World champion Lewis Hamilton will head to the Hungarian Grand Prix in two weeks knowing that he can overhaul Mercedes-GP teammate and fierce rival Nico Rosberg in their Formula 1 title battle.
All the momentum is with the Briton after he romped to victory at Silverstone on Sunday for his fourth win in the last five races to move menacingly within a point of the German, who was demoted from runner-up to third for a breach of the rules governing radio communication.
“It’s mesmerising to see so many people so cheerful,” said Hamilton, reflecting on the acclaim of 130,000 fans at his home race, where Rosberg was booed on the podium – just as Hamilton was in Austria earlier this month.
“Just seeing how positive everyone was, the constant love that’s shown. I really feel like we did it together. It is a long journey we have been on, and there is real love there.”

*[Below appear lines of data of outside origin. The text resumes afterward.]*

-- pv_equiv track=rewrite | github.com/Yenike-RaghuRam/HomeAssignment | Coding/Python/Set4/ReverseStringWithoutModifyPosofSpecial.py | reverse_without_modify_pos_special
-- ===== SOURCE A (Python) =====
-- def reverse_without_modify_pos_special(strs):
--     str_lis = list(strs)
--     start_index = 0
--     end_index = len(str_lis) - 1
--     while start_index < end_index:
--         if not strs[start_index].isalnum():
--             start_index += 1
--         elif not strs[end_index].isalnum():
--             end_index -= 1
--         else:
--             temp = str_lis[start_index]
--             str_lis[start_index] = str_lis[end_index]
--             str_lis[end_index] = temp
--             start_index += 1
--             end_index -= 1
--     return "".join(str_lis)
-- ===== SOURCE B (Python) =====
-- def reverse_without_modify_pos_special(strs):
--     rev = [c for c in strs if c.isalnum()][::-1]
--     out = []
--     i = 0
--     for c in strs:
--         if c.isalnum():
--             out.append(rev[i])
--             i += 1
--         else:
--             out.append(c)
--     return "".join(out)
-- ===== Notes on version B (the rewrite author's own statement) =====
-- stated objective: simpler
-- what changed: Replaces A's converging two-pointer in-place swap loop with a single reassembly pass over a reversed copy of the alphanumeric characters.
import Mathlib
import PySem
-- pv_equiv track=rewrite | github.com/brianstrauch/google-code-jam | 2020/c.py | solve
-- ===== SOURCE A (Python) =====
-- def solve(A):
--   n = len(A)
--
--   A = [[s, e, i] for i, [s, e] in enumerate(A)]
--   A = sorted(A)
--
--   c = 0
--   j = 0
--
--   ans = ['X' for _ in range(n)]
--   for s, e, i in A:
--     if c <= s:
--       c = e
--       ans[i] = 'C'
--     elif j <= s:
--       j = e
--       ans[i] = 'J'
--     else:
--       return 'IMPOSSIBLE'
--
--   return ''.join(ans)
-- ===== SOURCE B (Python) =====
-- def solve(A):
--   order = sorted((s, e, i) for i, (s, e) in enumerate(A))
--   ans = ['X'] * len(A)
--
--   # pass 1: greedily give intervals to C, collect the leftovers
--   c = 0
--   rest = []
--   for s, e, i in order:
--     if c <= s:
--       c = e
--       ans[i] = 'C'
--     else:
--       rest.append((s, e, i))
--
--   # pass 2: give the leftovers to J
--   j = 0
--   for s, e, i in rest:
--     if j <= s:
--       j = e
--       ans[i] = 'J'
--     else:
--       return 'IMPOSSIBLE'
--
--   return ''.join(ans)
-- ===== Notes on version B (the rewrite author's own statement) =====
-- stated objective: alternative
-- what changed: Replaces the single interleaved greedy loop carrying both free-times (c, j) with two independent linear passes over the sorted intervals: the first assigns C greedily and collects leftovers, the second assigns the leftovers to J; equivalent because A updates c only on C-steps and j only on J-steps.
import Mathlib
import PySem

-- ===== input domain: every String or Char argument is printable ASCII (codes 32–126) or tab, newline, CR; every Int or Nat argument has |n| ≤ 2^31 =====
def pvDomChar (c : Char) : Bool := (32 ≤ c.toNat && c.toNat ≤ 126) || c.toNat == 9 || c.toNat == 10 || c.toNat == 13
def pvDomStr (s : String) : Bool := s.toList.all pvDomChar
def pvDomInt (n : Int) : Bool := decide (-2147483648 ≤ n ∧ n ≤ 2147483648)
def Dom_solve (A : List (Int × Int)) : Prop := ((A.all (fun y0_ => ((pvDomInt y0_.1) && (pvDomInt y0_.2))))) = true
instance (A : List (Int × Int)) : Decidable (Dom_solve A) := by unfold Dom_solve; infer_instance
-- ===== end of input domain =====

-- B replaces A's single interleaved greedy loop (state c and j together) with two independent
-- passes: assign C greedily, then assign the leftovers to J — same result, a different decomposition.

-- ===== PORT A =====
-- One interleaved greedy loop over the sorted indexed intervals, carrying both free-times c and j.
-- ans[i] = 'C' : i comes from enumerate, so 0 ≤ i < len(ans); List.set i.toNat is exact there.
def loopA : Int → Int → List Char → List (Int × Int × Int) → Option (List Char)
  | _, _, ans, [] => some ans
  | c, j, ans, (s, e, i) :: t =>
    if c ≤ s then loopA e j (ans.set i.toNat 'C') t
    else if j ≤ s then loopA c e (ans.set i.toNat 'J') t
    else none

-- Python sorts the lists [s, e, i] lexicographically; since the third component i is strictly
-- increasing in the original (enumerate) order, a STABLE sort on the key (s, e) produces exactly
-- the same order, so sorted2 with keys s and e is exact here (used identically by both ports).
def prep (A : List (Int × Int)) : List (Int × Int × Int) :=
  PySem.List.sorted2 ((PySem.List.enumerate A).map (fun p => (p.2.1, p.2.2, p.1)))
    (fun t => t.1) (fun t => t.2.1)

def solve (A : List (Int × Int)) : String :=
  match loopA 0 0 (List.replicate A.length 'X') (prep A) with
  | some ans => String.ofList ans
  | none => "IMPOSSIBLE"

-- ===== PORT B =====
-- pass 1: greedily give intervals to C, collect the leftovers (in order)
def altPassC : Int → List Char → List (Int × Int × Int) → (List Char × List (Int × Int × Int))
  | _, ans, [] => (ans, [])
  | c, ans, (s, e, i) :: t =>
    if c ≤ s then altPassC e (ans.set i.toNat 'C') t
    else
      let r := altPassC c ans t
      (r.1, (s, e, i) :: r.2)

-- pass 2: give the leftovers to J
def altPassJ : Int → List Char → List (Int × Int × Int) → Option (List Char)
  | _, ans, [] => some ans
  | j, ans, (s, e, i) :: t =>
    if j ≤ s then altPassJ e (ans.set i.toNat 'J') t
    else none

def solve_alt (A : List (Int × Int)) : String :=
  let r := altPassC 0 (List.replicate A.length 'X') (prep A)
  match altPassJ 0 r.1 r.2 with
  | some ans => String.ofList ans
  | none => "IMPOSSIBLE"

-- ===== PRECONDITION & SPEC =====
def Spec_solve (A : List (Int × Int)) (out : String) : Prop := out = solve_alt A
instance (A : List (Int × Int)) (out : String) : Decidable (Spec_solve A out) := by unfold Spec_solve; infer_instance

-- ===== CLAIM (what is proved, stated in full; the proofs are below) =====
def Claim_equal_solve : Prop := ∀ (A : List (Int × Int)), Dom_solve A → Spec_solve A (solve A)

-- ===== LEMMAS AND PROOFS =====

-- a set at an index not touched by the first pass commutes through it
lemma altPassC_set (t : List (Int × Int × Int)) (i : Int)
    (hi : i.toNat ∉ t.map (fun u => u.2.2.toNat)) :
    ∀ (c : Int) (ans : List Char) (x : Char),
      altPassC c (ans.set i.toNat x) t
        = ((altPassC c ans t).1.set i.toNat x, (altPassC c ans t).2) := by
  induction t with
  | nil => intro c ans x; simp [altPassC]
  | cons h t ih =>
    obtain ⟨s, e, i'⟩ := h
    simp only [List.map_cons, List.mem_cons, not_or] at hi
    intro c ans x
    simp only [altPassC]
    by_cases hc : c ≤ s
    · rw [if_pos hc, if_pos hc, List.set_comm x 'C' hi.1]
      exact ih hi.2 e _ x
    · rw [if_neg hc, if_neg hc, ih hi.2 c ans x]

-- the interleaved loop equals pass-C followed by pass-J on the leftovers,
-- provided the written indices are pairwise distinct
lemma loop_eq_two_passes (l : List (Int × Int × Int))
    (hnd : (l.map (fun u => u.2.2.toNat)).Nodup) :
    ∀ (c j : Int) (ans : List Char),
      loopA c j ans l = altPassJ j (altPassC c ans l).1 (altPassC c ans l).2 := by
  induction l with
  | nil => intro c j ans; simp [loopA, altPassC, altPassJ]
  | cons h t ih =>
    obtain ⟨s, e, i⟩ := h
    simp only [List.map_cons, List.nodup_cons] at hnd
    intro c j ans
    by_cases hc : c ≤ s
    · simp only [loopA, altPassC, if_pos hc]
      exact ih hnd.2 e j (ans.set i.toNat 'C')
    · by_cases hj : j ≤ s
      · simp only [loopA, altPassC, if_neg hc, if_pos hj, altPassJ]
        rw [ih hnd.2 c e (ans.set i.toNat 'J'), altPassC_set t i hnd.1]
      · simp only [loopA, altPassC, if_neg hc, if_neg hj, altPassJ]

-- the indices written along prep A are pairwise distinct
lemma nodup_prep (A : List (Int × Int)) :
    ((prep A).map (fun u => u.2.2.toNat)).Nodup := by
  have hperm : (prep A).Perm ((PySem.List.enumerate A).map (fun p => (p.2.1, p.2.2, p.1))) :=
    PySem.List.sorted2_perm _ _ _ _
  refine ((hperm.map (fun u => u.2.2.toNat)).nodup_iff).mpr ?_
  have : ((PySem.List.enumerate A).map (fun p => (p.2.1, p.2.2, p.1))).map
      (fun u : Int × Int × Int => u.2.2.toNat)
      = ((PySem.List.enumerate A).map (fun p => p.1)).map Int.toNat := by
    simp [List.map_map, Function.comp]
  rw [this, PySem.List.map_fst_enumerate]
  have h0 : PySem.List.pyRange 0 (0 + (A.length : Int)) 1 = (List.range A.length).map ((↑·)) := by
    simpa using PySem.List.pyRange_zero_natCast A.length
  rw [h0]
  simp only [List.map_map, Function.comp_def, Int.toNat_natCast, List.map_id_fun']
  exact List.nodup_range

-- ===== VERDICT (by name: the statement is the Claim_ definition above) =====
theorem solve_spec : Claim_equal_solve := by
  intro A _
  unfold Spec_solve solve solve_alt
  rw [loop_eq_two_passes (prep A) (nodup_prep A) 0 0 (List.replicate A.length 'X')]
-- pv_equiv track=rewrite | github.com/pipilurj/bootstrapped-preference-optimization-BPO | llava/train/llava_trainer.py | split_to_even_chunks
-- ===== SOURCE A (Python) =====
-- def split_to_even_chunks(indices, lengths, num_chunks):
--     """
--     Split a list of indices into `chunks` chunks of roughly equal lengths.
--     """
--
--     if len(indices) % num_chunks != 0:
--         return [indices[i::num_chunks] for i in range(num_chunks)]
--
--     num_indices_per_chunk = len(indices) // num_chunks
--
--     chunks = [[] for _ in range(num_chunks)]
--     chunks_lengths = [0 for _ in range(num_chunks)]
--     for index in indices:
--         shortest_chunk = chunks_lengths.index(min(chunks_lengths))
--         chunks[shortest_chunk].append(index)
--         chunks_lengths[shortest_chunk] += lengths[index]
--         if len(chunks[shortest_chunk]) == num_indices_per_chunk:
--             chunks_lengths[shortest_chunk] = float("inf")
--
--     return chunks
-- ===== SOURCE B (Python) =====
-- from bisect import insort
--
--
-- def split_to_even_chunks(indices, lengths, num_chunks):
--     """
--     Split a list of indices into `chunks` chunks of roughly equal lengths.
--     """
--
--     if len(indices) % num_chunks != 0:
--         return [indices[i::num_chunks] for i in range(num_chunks)]
--
--     num_indices_per_chunk = len(indices) // num_chunks
--
--     chunks = [[] for _ in range(num_chunks)]
--     # sorted queue of (current_length, chunk_id) for the not-yet-full chunks:
--     # pop the front (shortest chunk, lowest id on ties) instead of rescanning
--     # for the minimum; a full chunk is simply never re-inserted.
--     active = [(0, c) for c in range(num_chunks)]
--     for index in indices:
--         total, c = active.pop(0)
--         chunks[c].append(index)
--         if len(chunks[c]) < num_indices_per_chunk:
--             insort(active, (total + lengths[index], c))
--     return chunks
-- ===== Notes on version B (the rewrite author's own statement) =====
-- stated objective: alternative
-- what changed: Replaces A's per-element linear scans of chunks_lengths (min() + .index(), with a float('inf') sentinel for full chunks) by a sorted queue of (length, chunk_id) pairs maintained with bisect.insort: the shortest chunk is popped from the front and full chunks are simply never re-inserted.
import Mathlib
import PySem

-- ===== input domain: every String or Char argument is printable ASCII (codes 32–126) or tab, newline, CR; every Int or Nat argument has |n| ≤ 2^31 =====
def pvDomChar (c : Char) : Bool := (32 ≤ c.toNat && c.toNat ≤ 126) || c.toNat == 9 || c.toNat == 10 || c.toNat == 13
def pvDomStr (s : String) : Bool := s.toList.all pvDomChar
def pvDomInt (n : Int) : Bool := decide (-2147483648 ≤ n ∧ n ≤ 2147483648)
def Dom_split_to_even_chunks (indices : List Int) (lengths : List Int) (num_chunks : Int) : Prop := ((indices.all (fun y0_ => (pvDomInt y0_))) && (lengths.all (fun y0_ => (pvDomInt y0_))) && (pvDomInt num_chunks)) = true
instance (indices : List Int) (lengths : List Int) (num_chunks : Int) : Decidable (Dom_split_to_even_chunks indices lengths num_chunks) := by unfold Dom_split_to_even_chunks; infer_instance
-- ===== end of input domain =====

Having equalled fellow Briton Nigel Mansell’s record of four Silverstone wins by completing a hat-trick, it was apt to hear the defending three-time champion talking about the same kind of “people power” that powered the 1992 world champion to his triumphs.
And seven days after chastising Hamilton for his part in a “brainless” move that saw him crash with Rosberg on the final lap of the Austrian victory, his Mercedes team chief Toto Wolff was eulogising him for his unmatched elan and speed in the wet conditions.

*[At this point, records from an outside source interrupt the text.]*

theorem pvOuter (matrix : List (List String)) (columns i j T : Int)
    (hC : 0 < columns - j) :
    ∀ a acc : Int, 0 ≤ a → 0 ≤ acc →
      (PySem.List.pyRange a T 1).foldl (fun acc k =>
        (PySem.List.pyRange 0 (columns - j) 1).foldl (fun acc2 l =>
          if pvCheck matrix i j k l then acc2 else max acc2 ((k + 1) * (l + 1))) acc) acc
      = ((PySem.List.pyRange a T 1).foldl (fun (st : Int × Int) k =>
          let r := pvRun (PySem.List.pyGetD matrix (i + k) []) j (columns - j).toNat
          let w := min st.2 r
          (max st.1 ((k + 1) * w), w)) (acc, pvWd matrix columns i j a.toNat)).1 := by
  intro a acc ha hacc
  generalize hd : (T - a).toNat = d
  induction d generalizing a acc with
  | zero =>
    have hle : T ≤ a := by omega
    rw [PySem.List.pyRange_one_eq_nil hle, List.foldl_nil, List.foldl_nil]
  | succ d ih =>
    have hlt : a < T := by omega
    rw [PySem.List.pyRange_one_cons hlt, List.foldl_cons, List.foldl_cons]
    have hcast : ((a.toNat : Int)) = a := Int.toNat_of_nonneg ha
    have hri : pvRI matrix columns i j a = pvRun (PySem.List.pyGetD matrix (i + a) []) j (columns - j).toNat := rfl
    have hwd : pvWd matrix columns i j (a.toNat + 1)
        = min (pvWd matrix columns i j a.toNat) (pvRun (PySem.List.pyGetD matrix (i + a) []) j (columns - j).toNat) := by
      show min (pvWd matrix columns i j a.toNat) (pvRI matrix columns i j (a.toNat : Int)) = _
      rw [hcast, hri]
    set W := pvWd matrix columns i j (a.toNat + 1) with hWdef
    have hW0 : 0 ≤ W := pvWd_nonneg matrix columns i j (by omega) _
    have hWle : W ≤ columns - j := pvWd_le matrix columns i j _
    have hiff : ∀ l : Int, 0 ≤ l → l < columns - j → (pvCheck matrix i j a l = false ↔ l < W) := by
      intro l hl0 hlC
      rw [pvCheck_false_iff, hWdef, pvWd_lt_iff]
      constructor
      · intro h
        refine ⟨hlC, ?_⟩
        intro m hm
        rw [pvRI, pvRun_iff _ _ _ l hl0]
        refine ⟨by omega, ?_⟩
        intro t' ht0 ht1
        have := h (m : Int) (by positivity) (by omega) t' ht0 ht1
        simpa [pvCell] using this
      · rintro ⟨_, hr⟩ m hm0 hma n hn0 hnl
        have h1 := hr m.toNat (by omega)
        rw [pvRI, pvRun_iff _ _ _ l hl0] at h1
        have h2 := h1.2 n hn0 hnl
        rw [Int.toNat_of_nonneg hm0] at h2
        simpa [pvCell] using h2
    -- A's inner loop for row a
    rw [pvInner matrix i j a (columns - j) W ha hWle hiff 0 acc (le_refl 0)]
    -- B's step for row a
    show _ = ((PySem.List.pyRange (a + 1) T 1).foldl _
        (max acc ((a + 1) * min (pvWd matrix columns i j a.toNat)
          (pvRun (PySem.List.pyGetD matrix (i + a) []) j (columns - j).toNat)),
         min (pvWd matrix columns i j a.toNat)
          (pvRun (PySem.List.pyGetD matrix (i + a) []) j (columns - j).toNat))).1
    have hstep : (if 0 < W then max acc ((a + 1) * W) else acc) = max acc ((a + 1) * W) := by
      by_cases h0 : 0 < W
      · rw [if_pos h0]
      · have : W = 0 := by omega
        rw [if_neg h0, this, mul_zero]
        omega
    rw [hstep]
    have hrec := ih (a + 1) (max acc ((a + 1) * W)) (by omega) (by omega) (by omega)
    have hwd1 : (a + 1).toNat = a.toNat + 1 := by omega
    rw [hwd1] at hrec
    rw [← hwd]
    exact hrec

“Lewis stormed away at the beginning,” Wolff said. “He had the right pace and he just walked over the water. On a day like this, Lewis Hamilton is unstoppable.”

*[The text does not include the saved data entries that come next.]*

-- pv_equiv track=rewrite | github.com/Pritam723/ProblemSolving | 2649-count-total-number-of-colored-cells/2649-count-total-number-of-colored-cells.py | coloredCells
-- ===== SOURCE A (Python) =====
-- def coloredCells(n: int) -> int:
--     if(n == 1): return 1
--
--     base = 1
--     total = 1
--
--     i = 1
--     while(i < n):
--         total = total + 2 * base + 2
--         base = base + 2
--         i = i + 1
--
--     return total
-- ===== SOURCE B (Python) =====
-- def coloredCells(n: int) -> int:
--     # 1 center cell plus 4*(1+2+...+(n-1)) cells added over the steps,
--     # clamped so fewer than one step adds nothing.
--     t = max(n - 1, 0)
--     return 1 + 2 * t * (t + 1)
-- ===== Notes on version B (the rewrite author's own statement) =====
-- stated objective: faster
-- what changed: Replaces the O(n) accumulation loop with the closed form 1 + 2*(n-1)*n (clamped at n<=1), derived from summing the 4*(i) cells added per step.
import Mathlib
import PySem

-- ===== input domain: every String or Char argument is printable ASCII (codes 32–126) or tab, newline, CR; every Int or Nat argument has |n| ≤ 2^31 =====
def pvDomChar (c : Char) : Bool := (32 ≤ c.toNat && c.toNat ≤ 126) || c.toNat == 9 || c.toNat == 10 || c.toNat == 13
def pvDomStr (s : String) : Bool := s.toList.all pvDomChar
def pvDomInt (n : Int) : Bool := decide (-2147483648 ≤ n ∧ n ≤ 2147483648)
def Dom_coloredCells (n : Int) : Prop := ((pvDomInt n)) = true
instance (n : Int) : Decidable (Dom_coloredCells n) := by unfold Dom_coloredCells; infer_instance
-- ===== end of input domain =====

-- B replaces A's O(n) accumulation loop with the closed form 1 + 2*(n-1)*n (clamped at n ≤ 1): objective = faster (asymptotic).


-- ===== PORT A =====
-- while(i < n): total += 2*base + 2; base += 2; i += 1
def coloredCellsLoop (n base total i : Int) : Int :=
  if _h : i < n then
    coloredCellsLoop n (base + 2) (total + 2 * base + 2) (i + 1)
  else
    total
termination_by (n - i).toNat
decreasing_by omega

def coloredCells (n : Int) : Int :=
  if n = 1 then 1
  else coloredCellsLoop n 1 1 1

-- ===== PORT B =====
def coloredCells_alt (n : Int) : Int :=
  let t := max (n - 1) 0
  1 + 2 * t * (t + 1)

-- ===== PRECONDITION & SPEC =====
def Spec_coloredCells (n : Int) (out : Int) : Prop := out = coloredCells_alt n
instance (n : Int) (out : Int) : Decidable (Spec_coloredCells n out) := by unfold Spec_coloredCells; infer_instance

-- ===== CLAIM (what is proved, stated in full; the proofs are below) =====
def Claim_equal_coloredCells : Prop := ∀ (n : Int), Dom_coloredCells n → Spec_coloredCells n (coloredCells n)

-- ===== LEMMAS AND PROOFS =====
-- Loop invariant: starting at step i ≤ n with base = 2i-1 and total = 2i²-2i+1, the loop returns 2n²-2n+1.
theorem coloredCellsLoop_eq (n i : Int) (h : i ≤ n) :
    coloredCellsLoop n (2 * i - 1) (2 * i * i - 2 * i + 1) i = 2 * n * n - 2 * n + 1 := by
  rcases lt_or_eq_of_le h with hlt | heq
  · rw [coloredCellsLoop, dif_pos hlt]
    have h1 : (2 : Int) * i - 1 + 2 = 2 * (i + 1) - 1 := by ring
    have h2 : (2 : Int) * i * i - 2 * i + 1 + 2 * (2 * i - 1) + 2
        = 2 * (i + 1) * (i + 1) - 2 * (i + 1) + 1 := by ring
    rw [h1, h2]
    exact coloredCellsLoop_eq n (i + 1) (by omega)
  · subst heq
    rw [coloredCellsLoop, dif_neg (lt_irrefl i)]
termination_by (n - i).toNat
decreasing_by omega

theorem coloredCellsLoop_low (n : Int) (h : ¬ 1 < n) :
    coloredCellsLoop n 1 1 1 = 1 := by
  rw [coloredCellsLoop, dif_neg h]

-- ===== VERDICT (by name: the statement is the Claim_ definition above) =====
theorem coloredCells_spec : Claim_equal_coloredCells := by
  intro n _
  unfold Spec_coloredCells coloredCells coloredCells_alt
  by_cases hn : n = 1
  · simp [hn]
  · rw [if_neg hn]
    by_cases h1 : 1 < n
    · have := coloredCellsLoop_eq n 1 (le_of_lt h1)
      norm_num at this
      rw [this]
      have ht : max (n - 1) 0 = n - 1 := by omega
      rw [ht]; ring
    · rw [coloredCellsLoop_low n h1]
      have ht : max (n - 1) 0 = 0 := by omega
      simp [ht]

On the first racing lap after the safety car – out because of the heavy rain – had withdrawn, Hamilton surged into a lead of 3.6 seconds.
He attributed his speed to the support of the Silverstone crowd. It helps, too, when you are racing in the fastest car in the sport.
“I am really happy because it is so easy to come into this weekend with the wrong energy,” he said. “But to come in feeling fresh, powerful, strong and confident and then to deliver is what I plan to do every weekend.
“This has been the best week of the year, without doubt.”
Rosberg, who once enjoyed a championship lead of 43 points in this topsy-turvy season, may not agree.
Having been outpaced by Hamilton, he fought and won a battle with Dutch teenager Max Verstappen of Red Bull for second, only to have it taken from him for receiving instructions on how to solve a gearbox problem.
That short and seemingly innocuous radio dialogue led to a stewards’ inquiry and a 10-second time penalty that pushed him down to third, behind the promoted Verstappen.
Mercedes quickly gave notice that it intended to appeal and has until Thursday evening to do so. Mercedes believe that the chat was to resolve a technical safety issue and did not infringe the strict rules on “driver coaching”.
For Hamilton and Rosberg, once good friends but now more like sworn enemies, it is a reversal of fortunes following the opening five races of the season, when the German was dominant.
“I really feel that since that low, after Barcelona [where Hamilton and Rosberg crashed and retired on the opening lap], I was able to cultivate a very positive and strong mental attitude and that’s what I have today,” Hamilton said.
“That’s how I’ve won as many races as I have and it’s something I plan to continue.”